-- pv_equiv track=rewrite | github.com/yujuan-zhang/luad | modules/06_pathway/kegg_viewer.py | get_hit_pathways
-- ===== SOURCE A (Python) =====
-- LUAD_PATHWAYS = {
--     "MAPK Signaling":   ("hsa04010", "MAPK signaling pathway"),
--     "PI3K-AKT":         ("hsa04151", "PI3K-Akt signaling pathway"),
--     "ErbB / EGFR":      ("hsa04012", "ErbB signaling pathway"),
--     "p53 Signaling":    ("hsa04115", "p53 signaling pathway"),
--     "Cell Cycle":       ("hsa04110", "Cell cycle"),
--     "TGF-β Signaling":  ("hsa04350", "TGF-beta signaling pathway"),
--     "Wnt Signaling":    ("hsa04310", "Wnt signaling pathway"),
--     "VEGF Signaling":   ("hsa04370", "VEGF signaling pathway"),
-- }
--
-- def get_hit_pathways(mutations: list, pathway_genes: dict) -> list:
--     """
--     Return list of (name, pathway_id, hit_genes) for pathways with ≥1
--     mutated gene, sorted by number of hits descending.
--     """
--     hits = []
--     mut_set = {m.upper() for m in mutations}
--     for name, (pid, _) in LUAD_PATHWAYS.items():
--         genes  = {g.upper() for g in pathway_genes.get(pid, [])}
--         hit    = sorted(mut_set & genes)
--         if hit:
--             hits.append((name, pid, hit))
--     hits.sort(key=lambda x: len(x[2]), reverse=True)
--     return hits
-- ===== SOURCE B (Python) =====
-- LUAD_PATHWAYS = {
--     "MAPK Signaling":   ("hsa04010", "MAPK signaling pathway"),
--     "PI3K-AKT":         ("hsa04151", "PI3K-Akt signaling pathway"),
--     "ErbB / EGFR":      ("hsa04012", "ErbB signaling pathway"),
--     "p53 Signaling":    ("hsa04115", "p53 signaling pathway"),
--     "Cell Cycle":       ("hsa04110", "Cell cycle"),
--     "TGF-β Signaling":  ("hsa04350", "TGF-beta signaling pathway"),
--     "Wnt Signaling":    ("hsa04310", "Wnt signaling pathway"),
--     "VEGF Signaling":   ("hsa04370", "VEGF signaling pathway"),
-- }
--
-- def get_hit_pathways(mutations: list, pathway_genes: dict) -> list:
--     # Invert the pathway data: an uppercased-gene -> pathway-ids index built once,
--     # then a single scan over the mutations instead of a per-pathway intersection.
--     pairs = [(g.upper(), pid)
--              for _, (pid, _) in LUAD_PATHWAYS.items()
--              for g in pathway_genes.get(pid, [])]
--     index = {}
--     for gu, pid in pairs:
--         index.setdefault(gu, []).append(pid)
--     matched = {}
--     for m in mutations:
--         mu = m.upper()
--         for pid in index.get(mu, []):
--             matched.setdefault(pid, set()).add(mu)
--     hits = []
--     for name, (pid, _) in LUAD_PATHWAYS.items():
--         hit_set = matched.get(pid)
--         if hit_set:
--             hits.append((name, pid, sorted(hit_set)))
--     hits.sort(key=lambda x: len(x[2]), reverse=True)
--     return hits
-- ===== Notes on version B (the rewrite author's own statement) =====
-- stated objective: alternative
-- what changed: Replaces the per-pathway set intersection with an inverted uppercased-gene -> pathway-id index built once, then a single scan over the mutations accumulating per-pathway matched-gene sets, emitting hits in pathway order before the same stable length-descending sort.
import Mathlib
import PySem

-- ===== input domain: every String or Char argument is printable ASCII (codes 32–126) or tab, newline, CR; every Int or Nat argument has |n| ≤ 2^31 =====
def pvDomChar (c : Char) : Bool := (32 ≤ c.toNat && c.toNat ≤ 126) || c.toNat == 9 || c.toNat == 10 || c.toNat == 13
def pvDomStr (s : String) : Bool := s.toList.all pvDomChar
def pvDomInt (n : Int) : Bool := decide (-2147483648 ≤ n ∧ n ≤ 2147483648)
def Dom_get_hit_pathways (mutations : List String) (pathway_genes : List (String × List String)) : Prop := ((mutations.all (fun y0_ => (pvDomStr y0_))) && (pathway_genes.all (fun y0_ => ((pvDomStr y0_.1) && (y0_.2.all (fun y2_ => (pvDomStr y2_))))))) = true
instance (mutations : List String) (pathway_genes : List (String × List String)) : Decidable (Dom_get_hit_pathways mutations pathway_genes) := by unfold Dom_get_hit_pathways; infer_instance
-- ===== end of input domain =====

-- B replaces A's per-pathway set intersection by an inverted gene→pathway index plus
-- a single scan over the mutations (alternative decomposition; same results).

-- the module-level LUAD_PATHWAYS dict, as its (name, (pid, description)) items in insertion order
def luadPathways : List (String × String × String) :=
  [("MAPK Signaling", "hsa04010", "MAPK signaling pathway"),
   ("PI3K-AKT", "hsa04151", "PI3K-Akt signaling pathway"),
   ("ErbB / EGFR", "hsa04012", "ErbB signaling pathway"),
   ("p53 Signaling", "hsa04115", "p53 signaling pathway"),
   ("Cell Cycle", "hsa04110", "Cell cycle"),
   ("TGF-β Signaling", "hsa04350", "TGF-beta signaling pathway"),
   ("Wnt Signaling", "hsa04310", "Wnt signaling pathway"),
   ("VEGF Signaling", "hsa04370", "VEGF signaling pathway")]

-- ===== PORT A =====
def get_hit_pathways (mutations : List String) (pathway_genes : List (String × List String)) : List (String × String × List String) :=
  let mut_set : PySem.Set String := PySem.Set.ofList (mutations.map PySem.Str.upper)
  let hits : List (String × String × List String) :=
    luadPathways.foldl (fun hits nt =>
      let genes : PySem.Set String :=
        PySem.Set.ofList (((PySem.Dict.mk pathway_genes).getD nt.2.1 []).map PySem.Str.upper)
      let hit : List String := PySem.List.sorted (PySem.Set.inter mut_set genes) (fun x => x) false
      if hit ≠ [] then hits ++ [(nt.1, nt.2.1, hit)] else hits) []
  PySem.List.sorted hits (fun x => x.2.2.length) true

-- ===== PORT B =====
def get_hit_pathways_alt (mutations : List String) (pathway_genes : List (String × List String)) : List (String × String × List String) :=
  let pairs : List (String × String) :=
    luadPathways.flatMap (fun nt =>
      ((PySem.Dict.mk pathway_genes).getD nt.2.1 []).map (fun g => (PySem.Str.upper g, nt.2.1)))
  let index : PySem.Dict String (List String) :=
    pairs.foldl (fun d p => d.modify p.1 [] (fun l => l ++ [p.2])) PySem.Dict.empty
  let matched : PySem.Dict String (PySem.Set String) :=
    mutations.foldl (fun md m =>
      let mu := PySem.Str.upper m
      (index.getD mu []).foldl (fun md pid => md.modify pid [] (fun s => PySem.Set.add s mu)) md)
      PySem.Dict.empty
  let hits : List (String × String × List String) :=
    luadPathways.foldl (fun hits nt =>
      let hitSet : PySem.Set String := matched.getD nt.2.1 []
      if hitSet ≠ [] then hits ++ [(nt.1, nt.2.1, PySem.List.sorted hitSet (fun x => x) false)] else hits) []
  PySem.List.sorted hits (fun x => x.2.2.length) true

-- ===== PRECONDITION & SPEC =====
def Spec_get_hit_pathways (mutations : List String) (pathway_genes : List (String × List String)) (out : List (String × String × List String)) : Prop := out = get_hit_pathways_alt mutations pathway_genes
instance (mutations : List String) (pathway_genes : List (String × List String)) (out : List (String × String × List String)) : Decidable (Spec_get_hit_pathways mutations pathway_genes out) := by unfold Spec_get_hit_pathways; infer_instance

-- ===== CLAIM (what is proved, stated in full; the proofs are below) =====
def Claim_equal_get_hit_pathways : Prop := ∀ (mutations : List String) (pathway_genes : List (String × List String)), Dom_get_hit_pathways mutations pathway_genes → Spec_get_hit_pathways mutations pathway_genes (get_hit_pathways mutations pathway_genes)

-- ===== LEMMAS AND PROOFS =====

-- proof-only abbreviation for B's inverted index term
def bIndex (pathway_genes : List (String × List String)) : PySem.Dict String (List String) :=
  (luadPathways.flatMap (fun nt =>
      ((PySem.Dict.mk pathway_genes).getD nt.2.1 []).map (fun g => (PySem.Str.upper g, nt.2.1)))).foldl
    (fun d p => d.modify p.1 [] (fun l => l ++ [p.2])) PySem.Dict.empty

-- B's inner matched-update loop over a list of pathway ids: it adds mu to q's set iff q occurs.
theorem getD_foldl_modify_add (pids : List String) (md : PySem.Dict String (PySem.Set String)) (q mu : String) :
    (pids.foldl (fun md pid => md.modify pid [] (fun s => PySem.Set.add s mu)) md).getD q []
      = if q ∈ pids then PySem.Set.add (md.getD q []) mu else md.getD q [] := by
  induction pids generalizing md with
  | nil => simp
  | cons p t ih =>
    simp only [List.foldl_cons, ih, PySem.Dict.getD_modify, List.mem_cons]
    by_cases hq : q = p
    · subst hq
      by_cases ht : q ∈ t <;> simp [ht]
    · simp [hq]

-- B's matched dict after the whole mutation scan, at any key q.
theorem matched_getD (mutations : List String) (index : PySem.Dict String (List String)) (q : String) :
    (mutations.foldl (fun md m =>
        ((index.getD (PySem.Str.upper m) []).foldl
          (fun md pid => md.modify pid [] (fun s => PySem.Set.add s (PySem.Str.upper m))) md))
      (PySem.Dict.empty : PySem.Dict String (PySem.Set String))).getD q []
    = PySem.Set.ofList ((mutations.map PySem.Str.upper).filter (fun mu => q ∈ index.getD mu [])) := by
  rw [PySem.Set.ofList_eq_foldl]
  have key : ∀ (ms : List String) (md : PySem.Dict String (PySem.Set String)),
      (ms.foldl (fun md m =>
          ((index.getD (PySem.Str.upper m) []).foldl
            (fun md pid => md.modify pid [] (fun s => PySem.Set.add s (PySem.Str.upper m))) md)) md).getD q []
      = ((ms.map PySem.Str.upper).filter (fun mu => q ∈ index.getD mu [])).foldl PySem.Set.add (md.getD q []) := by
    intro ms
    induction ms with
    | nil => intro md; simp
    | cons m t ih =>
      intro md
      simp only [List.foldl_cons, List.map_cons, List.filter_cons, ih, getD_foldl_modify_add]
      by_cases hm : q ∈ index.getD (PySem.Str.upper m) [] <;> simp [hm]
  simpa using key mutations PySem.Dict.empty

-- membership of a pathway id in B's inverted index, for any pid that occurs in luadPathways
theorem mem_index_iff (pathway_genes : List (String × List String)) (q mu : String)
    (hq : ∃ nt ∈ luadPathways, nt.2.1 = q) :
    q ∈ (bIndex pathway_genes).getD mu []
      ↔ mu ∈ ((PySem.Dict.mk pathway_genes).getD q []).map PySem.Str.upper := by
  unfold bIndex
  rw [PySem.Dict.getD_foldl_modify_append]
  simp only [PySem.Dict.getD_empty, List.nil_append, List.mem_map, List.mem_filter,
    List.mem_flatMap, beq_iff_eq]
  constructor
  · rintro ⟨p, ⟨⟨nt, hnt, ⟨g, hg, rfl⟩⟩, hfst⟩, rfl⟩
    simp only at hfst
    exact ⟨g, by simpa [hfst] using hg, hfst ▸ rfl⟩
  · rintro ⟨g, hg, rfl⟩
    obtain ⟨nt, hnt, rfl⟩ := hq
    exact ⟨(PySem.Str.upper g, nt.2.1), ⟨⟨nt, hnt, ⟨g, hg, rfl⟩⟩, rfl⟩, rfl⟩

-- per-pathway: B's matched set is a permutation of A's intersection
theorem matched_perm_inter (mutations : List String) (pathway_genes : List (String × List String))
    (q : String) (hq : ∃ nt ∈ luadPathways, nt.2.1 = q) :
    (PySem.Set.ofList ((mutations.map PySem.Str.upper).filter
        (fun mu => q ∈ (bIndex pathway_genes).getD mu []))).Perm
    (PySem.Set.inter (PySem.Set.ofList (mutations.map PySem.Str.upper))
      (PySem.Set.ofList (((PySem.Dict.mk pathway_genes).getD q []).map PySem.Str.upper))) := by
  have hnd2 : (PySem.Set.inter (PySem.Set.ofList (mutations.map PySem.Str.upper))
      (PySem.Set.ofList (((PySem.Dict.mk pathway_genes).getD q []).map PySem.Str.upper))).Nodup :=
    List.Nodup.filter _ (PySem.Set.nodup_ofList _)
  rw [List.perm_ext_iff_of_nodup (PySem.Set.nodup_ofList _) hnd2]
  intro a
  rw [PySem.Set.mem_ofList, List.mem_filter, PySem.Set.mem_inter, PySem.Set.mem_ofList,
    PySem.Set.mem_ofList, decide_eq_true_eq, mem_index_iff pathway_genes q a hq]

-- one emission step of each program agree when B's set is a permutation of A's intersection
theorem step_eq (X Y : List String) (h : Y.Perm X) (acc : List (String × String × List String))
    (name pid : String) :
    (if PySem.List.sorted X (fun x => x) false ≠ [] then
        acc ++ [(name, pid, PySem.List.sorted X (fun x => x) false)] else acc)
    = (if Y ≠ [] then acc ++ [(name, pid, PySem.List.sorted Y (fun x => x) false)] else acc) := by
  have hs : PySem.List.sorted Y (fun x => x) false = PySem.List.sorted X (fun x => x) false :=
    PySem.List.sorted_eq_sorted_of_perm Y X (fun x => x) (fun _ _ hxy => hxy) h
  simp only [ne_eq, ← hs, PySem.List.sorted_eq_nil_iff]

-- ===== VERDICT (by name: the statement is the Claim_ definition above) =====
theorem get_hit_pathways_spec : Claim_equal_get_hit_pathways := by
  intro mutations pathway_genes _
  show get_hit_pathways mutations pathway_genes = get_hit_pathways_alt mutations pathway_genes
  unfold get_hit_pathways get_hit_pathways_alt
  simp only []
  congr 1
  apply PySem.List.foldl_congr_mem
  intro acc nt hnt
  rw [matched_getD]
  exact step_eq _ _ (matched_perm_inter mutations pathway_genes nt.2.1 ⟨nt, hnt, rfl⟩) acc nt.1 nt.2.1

▸ **Exercise description**
Starting at the line that contains "(PySem.Set.ofList ((mutations.map PySem.Str.upper).filter" and stopping after the line that contains "(name pid : String)", write out every line exactly as it appears above, and no other line.

▸ **Response below**
    (PySem.Set.ofList ((mutations.map PySem.Str.upper).filter
        (fun mu => q ∈ (bIndex pathway_genes).getD mu []))).Perm
    (PySem.Set.inter (PySem.Set.ofList (mutations.map PySem.Str.upper))
      (PySem.Set.ofList (((PySem.Dict.mk pathway_genes).getD q []).map PySem.Str.upper))) := by
  have hnd2 : (PySem.Set.inter (PySem.Set.ofList (mutations.map PySem.Str.upper))
      (PySem.Set.ofList (((PySem.Dict.mk pathway_genes).getD q []).map PySem.Str.upper))).Nodup :=
    List.Nodup.filter _ (PySem.Set.nodup_ofList _)
  rw [List.perm_ext_iff_of_nodup (PySem.Set.nodup_ofList _) hnd2]
  intro a
  rw [PySem.Set.mem_ofList, List.mem_filter, PySem.Set.mem_inter, PySem.Set.mem_ofList,
    PySem.Set.mem_ofList, decide_eq_true_eq, mem_index_iff pathway_genes q a hq]

-- one emission step of each program agree when B's set is a permutation of A's intersection
theorem step_eq (X Y : List String) (h : Y.Perm X) (acc : List (String × String × List String))
    (name pid : String) :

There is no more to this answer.